[Collection entries]
-- pv_equiv track=rewrite | github.com/RostikRK/UCU | BasicsOfProgramming/FirstTerm/ThirdMiniProject/My_bot_player.py | slice_the_board
-- ===== SOURCE A (Python) =====
-- def slice_the_board(hei_m, wid_m, hei_f, wid_f, board_matr):
--     """
--     Slices the board on all possible slice which have the the same size as the figure
--     """
--     las_wid = wid_m-(wid_f-1)
--     las_hei = hei_m-(hei_f-1)
--     list_opt = []
--     for heigg in range(0, las_hei):
--         for widd in range(0, las_wid):
--             coo_lst = [heigg, widd]
--             slic_matrics = []
--             for sublist in board_matr[heigg:(heigg + hei_f)]:
--                 slic_matrics.append(sublist[widd:(widd + wid_f)])
--             tuup = (coo_lst, slic_matrics)
--             list_opt.append(tuup)
--     return list_opt
-- ===== SOURCE B (Python) =====
-- def slice_the_board(hei_m, wid_m, hei_f, wid_f, board_matr):
--     """Two-pass version: precompute every horizontal window per row, then
--     assemble each hei_f x wid_f slice by picking column w of hei_f row-window lists."""
--     las_wid = wid_m - wid_f + 1
--     las_hei = hei_m - hei_f + 1
--     if las_hei <= 0 or las_wid <= 0:
--         return []
--     row_windows = [[row[c:c + wid_f] for c in range(las_wid)] for row in board_matr]
--     return [([h, w], [wins[w] for wins in row_windows[h:h + hei_f]])
--             for h in range(las_hei) for w in range(las_wid)]
-- ===== Notes on version B (the rewrite author's own statement) =====
-- stated objective: alternative
-- what changed: B first builds a table of every per-row horizontal window, then assembles each slice by indexing column w across a strip of that table (comprehensions/flatMap), instead of A's triple nested loop that re-slices the board rows for every (h,w) pair.
import Mathlib
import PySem

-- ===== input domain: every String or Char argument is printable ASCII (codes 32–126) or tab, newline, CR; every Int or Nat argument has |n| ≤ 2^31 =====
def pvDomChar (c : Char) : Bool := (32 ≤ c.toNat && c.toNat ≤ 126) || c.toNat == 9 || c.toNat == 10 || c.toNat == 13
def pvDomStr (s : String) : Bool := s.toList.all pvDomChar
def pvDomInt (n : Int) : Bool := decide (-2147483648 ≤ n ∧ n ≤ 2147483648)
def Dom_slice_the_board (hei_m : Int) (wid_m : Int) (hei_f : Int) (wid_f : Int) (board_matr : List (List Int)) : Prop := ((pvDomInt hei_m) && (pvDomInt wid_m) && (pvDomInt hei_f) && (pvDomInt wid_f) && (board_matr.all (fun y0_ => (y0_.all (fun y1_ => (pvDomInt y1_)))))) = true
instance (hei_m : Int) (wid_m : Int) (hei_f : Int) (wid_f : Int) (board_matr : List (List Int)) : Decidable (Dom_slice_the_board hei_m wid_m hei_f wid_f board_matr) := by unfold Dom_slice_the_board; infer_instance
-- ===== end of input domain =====

-- B precomputes all horizontal row windows once and assembles each slice by indexing
-- that table, instead of A's triple loop re-slicing the rows for every position (alternative decomposition).

-- ===== PORT A =====
def slice_the_board (hei_m : Int) (wid_m : Int) (hei_f : Int) (wid_f : Int) (board_matr : List (List Int)) : List (List Int × List (List Int)) :=
  let las_wid := wid_m - (wid_f - 1)
  let las_hei := hei_m - (hei_f - 1)
  (PySem.List.pyRange 0 las_hei 1).foldl (fun acc heigg =>
    (PySem.List.pyRange 0 las_wid 1).foldl (fun acc2 widd =>
      acc2 ++ [([heigg, widd],
        (PySem.List.slice board_matr (some heigg) (some (heigg + hei_f))).foldl
          (fun sm sublist => sm ++ [PySem.List.slice sublist (some widd) (some (widd + wid_f))]) [])]) acc) []

-- ===== PORT B =====
-- wins[w] is ported as pyGetD with default []: w ranges over range(las_wid) and every
-- row of row_windows has exactly las_wid entries, so the index is provably in range.
def slice_the_board_alt (hei_m : Int) (wid_m : Int) (hei_f : Int) (wid_f : Int) (board_matr : List (List Int)) : List (List Int × List (List Int)) :=
  let las_wid := wid_m - wid_f + 1
  let las_hei := hei_m - hei_f + 1
  if las_hei ≤ 0 ∨ las_wid ≤ 0 then [] else
  let row_windows := board_matr.map (fun row =>
    (PySem.List.pyRange 0 las_wid 1).map (fun c => PySem.List.slice row (some c) (some (c + wid_f))))
  (PySem.List.pyRange 0 las_hei 1).flatMap (fun h =>
    (PySem.List.pyRange 0 las_wid 1).map (fun w =>
      ([h, w],
        (PySem.List.slice row_windows (some h) (some (h + hei_f))).map
          (fun wins => PySem.List.pyGetD wins w []))))

-- ===== PRECONDITION & SPEC =====
def Spec_slice_the_board (hei_m : Int) (wid_m : Int) (hei_f : Int) (wid_f : Int) (board_matr : List (List Int)) (out : List (List Int × List (List Int))) : Prop := out = slice_the_board_alt hei_m wid_m hei_f wid_f board_matr
instance (hei_m : Int) (wid_m : Int) (hei_f : Int) (wid_f : Int) (board_matr : List (List Int)) (out : List (List Int × List (List Int))) : Decidable (Spec_slice_the_board hei_m wid_m hei_f wid_f board_matr out) := by unfold Spec_slice_the_board; infer_instance

-- ===== CLAIM (what is proved, stated in full; the proofs are below) =====
def Claim_equal_slice_the_board : Prop := ∀ (hei_m : Int) (wid_m : Int) (hei_f : Int) (wid_f : Int) (board_matr : List (List Int)), Dom_slice_the_board hei_m wid_m hei_f wid_f board_matr → Spec_slice_the_board hei_m wid_m hei_f wid_f board_matr (slice_the_board hei_m wid_m hei_f wid_f board_matr)

-- ===== LEMMAS AND PROOFS =====

-- slice looks only at the length for its clamping, so it commutes with map.
theorem pv_slice_map {α β : Type} (F : α → β) (l : List α) (a? b? : Option Int) :
    PySem.List.slice (l.map F) a? b? = (PySem.List.slice l a? b?).map F := by
  simp [PySem.List.slice, List.map_take, List.map_drop]

-- ===== VERDICT (by name: the statement is the Claim_ definition above) =====
theorem slice_the_board_spec : Claim_equal_slice_the_board := by
  intro hei_m wid_m hei_f wid_f board_matr _
  unfold Spec_slice_the_board slice_the_board slice_the_board_alt
  dsimp only
  by_cases hcase : hei_m - hei_f + 1 ≤ 0 ∨ wid_m - wid_f + 1 ≤ 0
  · rw [if_pos hcase]
    rcases hcase with hc | hc
    · rw [show hei_m - (hei_f - 1) = hei_m - hei_f + 1 from by ring,
        PySem.List.pyRange_one_eq_nil hc]
      rfl
    · rw [show wid_m - (wid_f - 1) = wid_m - wid_f + 1 from by ring,
        PySem.List.pyRange_one_eq_nil hc]
      simp
  rw [if_neg hcase]
  simp only [PySem.List.foldl_append_singleton_eq_map, List.nil_append,
    PySem.List.foldl_append_eq_flatMap]
  have hlas : wid_m - (wid_f - 1) = wid_m - wid_f + 1 := by ring
  have hhei : hei_m - (hei_f - 1) = hei_m - hei_f + 1 := by ring
  rw [hlas, hhei]
  refine List.flatMap_congr ?_
  intro h _
  refine List.map_congr_left ?_
  intro w hw
  obtain ⟨hw0, hwlt⟩ := PySem.List.mem_pyRange_one.mp hw
  rw [pv_slice_map, List.map_map]
  refine congrArg _ (List.map_congr_left ?_)
  intro sub _
  simp only [Function.comp]
  exact (PySem.List.pyGetD_map_pyRange_of_nonneg (fun c => PySem.List.slice sub (some c) (some (c + wid_f))) _ _ _ hw0 hwlt).symm
-- pv_equiv track=rewrite | github.com/flying-dolphin/table-tennis-db | scripts/runtime/wtt_scrape_shared.py | text_value
-- ===== SOURCE A (Python) =====
-- def text_value(items: list[dict] | None) -> str | None:
--     for item in items or []:
--         if item.get("Language") == "ENG" and item.get("Value"):
--             return item["Value"]
--     for item in items or []:
--         if item.get("Value"):
--             return item["Value"]
--     return None
-- ===== SOURCE B (Python) =====
-- def text_value(items: list[dict] | None) -> str | None:
--     fallback = None
--     for item in items or []:
--         v = item.get("Value")
--         if v:
--             if item.get("Language") == "ENG":
--                 return v
--             if fallback is None:
--                 fallback = v
--     return fallback
-- ===== Notes on version B (the rewrite author's own statement) =====
-- stated objective: alternative
-- what changed: Replaced A's two sequential scans (first for an ENG value, then for any non-empty value) by a single pass that returns an ENG value immediately and carries the first non-empty value as a fallback accumulator.
import Mathlib
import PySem

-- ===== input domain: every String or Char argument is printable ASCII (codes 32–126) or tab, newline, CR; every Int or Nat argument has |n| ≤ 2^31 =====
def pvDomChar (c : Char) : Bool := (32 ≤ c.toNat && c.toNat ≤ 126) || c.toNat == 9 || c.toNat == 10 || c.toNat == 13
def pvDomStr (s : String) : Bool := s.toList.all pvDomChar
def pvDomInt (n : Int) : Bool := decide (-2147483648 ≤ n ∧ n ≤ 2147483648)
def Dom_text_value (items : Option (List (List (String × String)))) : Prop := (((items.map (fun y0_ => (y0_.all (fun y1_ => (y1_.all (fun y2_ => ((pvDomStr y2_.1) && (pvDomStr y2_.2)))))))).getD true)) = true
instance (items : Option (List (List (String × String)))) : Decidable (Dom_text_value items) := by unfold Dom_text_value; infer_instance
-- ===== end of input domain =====

-- B replaces A's two sequential scans with one pass carrying the first non-empty value as a fallback accumulator; objective: alternative decomposition, same cost.

-- ===== PORT A =====
-- shared exact helper: Python dict.get(k) on an association list = first match
def pvDGet (item : List (String × String)) (k : String) : Option String :=
  match item with
  | [] => none
  | (k', v) :: rest => if k' == k then some v else pvDGet rest k

-- Python truthiness of a str-or-None
def pvTruthy (o : Option String) : Bool :=
  match o with
  | some s => !(s == "")
  | none => false

-- A's first loop: return item["Value"] on the first ENG item with truthy Value
def tvLoop1 : List (List (String × String)) → Option String
  | [] => none
  | item :: rest =>
    if pvDGet item "Language" == some "ENG" && pvTruthy (pvDGet item "Value")
    then pvDGet item "Value"
    else tvLoop1 rest

-- A's second loop: return item["Value"] on the first item with truthy Value
def tvLoop2 : List (List (String × String)) → Option String
  | [] => none
  | item :: rest =>
    if pvTruthy (pvDGet item "Value")
    then pvDGet item "Value"
    else tvLoop2 rest

def text_value (items : Option (List (List (String × String)))) : Option String :=
  match tvLoop1 (items.getD []) with
  | some v => some v
  | none => tvLoop2 (items.getD [])

-- ===== PORT B =====
-- B's single pass with a fallback accumulator
def tvScan : List (List (String × String)) → Option String → Option String
  | [], fb => fb
  | item :: rest, fb =>
    match pvDGet item "Value" with
    | some v =>
      if !(v == "") then
        if pvDGet item "Language" == some "ENG" then some v
        else tvScan rest (if fb = none then some v else fb)
      else tvScan rest fb
    | none => tvScan rest fb

def text_value_alt (items : Option (List (List (String × String)))) : Option String :=
  tvScan (items.getD []) none

-- ===== PRECONDITION & SPEC =====
def Spec_text_value (items : Option (List (List (String × String)))) (out : Option String) : Prop := out = text_value_alt items
instance (items : Option (List (List (String × String)))) (out : Option String) : Decidable (Spec_text_value items out) := by unfold Spec_text_value; infer_instance

-- ===== CLAIM (what is proved, stated in full; the proofs are below) =====
def Claim_equal_text_value : Prop := ∀ (items : Option (List (List (String × String)))), Dom_text_value items → Spec_text_value items (text_value items)

-- ===== LEMMAS AND PROOFS =====

-- loop invariant: the single pass equals "first ENG hit, else the carried fallback, else first non-empty"
theorem tvScan_eq (xs : List (List (String × String))) :
    ∀ fb : Option String,
      tvScan xs fb =
        match tvLoop1 xs with
        | some v => some v
        | none => match fb with
                  | some f => some f
                  | none => tvLoop2 xs := by
  induction xs with
  | nil => intro fb; cases fb <;> simp [tvScan, tvLoop1, tvLoop2]
  | cons item rest ih =>
    intro fb
    simp only [tvScan, tvLoop1, tvLoop2]
    cases hv : pvDGet item "Value" with
    | none => simp [pvTruthy, ih fb]
    | some v =>
      by_cases hve : v = ""
      · subst hve; simp [pvTruthy, ih fb]
      · have hvt : pvTruthy (some v) = true := by simp [pvTruthy, hve]
        by_cases hl : pvDGet item "Language" == some "ENG"
        · simp [hl, hvt, hve]
        · simp only [hl, hvt, Bool.false_and]
          rw [ih (if fb = none then some v else fb)]
          cases htv : tvLoop1 rest <;> cases fb <;> simp [hve]

-- ===== VERDICT (by name: the statement is the Claim_ definition above) =====
theorem text_value_spec : Claim_equal_text_value := by
  intro items _
  unfold Spec_text_value text_value text_value_alt
  rw [tvScan_eq]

__Work required__
Which lines above contain the word "wins"? List them.

__Solution for this exercise__
--     return [([h, w], [wins[w] for wins in row_windows[h:h + hei_f]])
-- wins[w] is ported as pyGetD with default []: w ranges over range(las_wid) and every
          (fun wins => PySem.List.pyGetD wins w []))))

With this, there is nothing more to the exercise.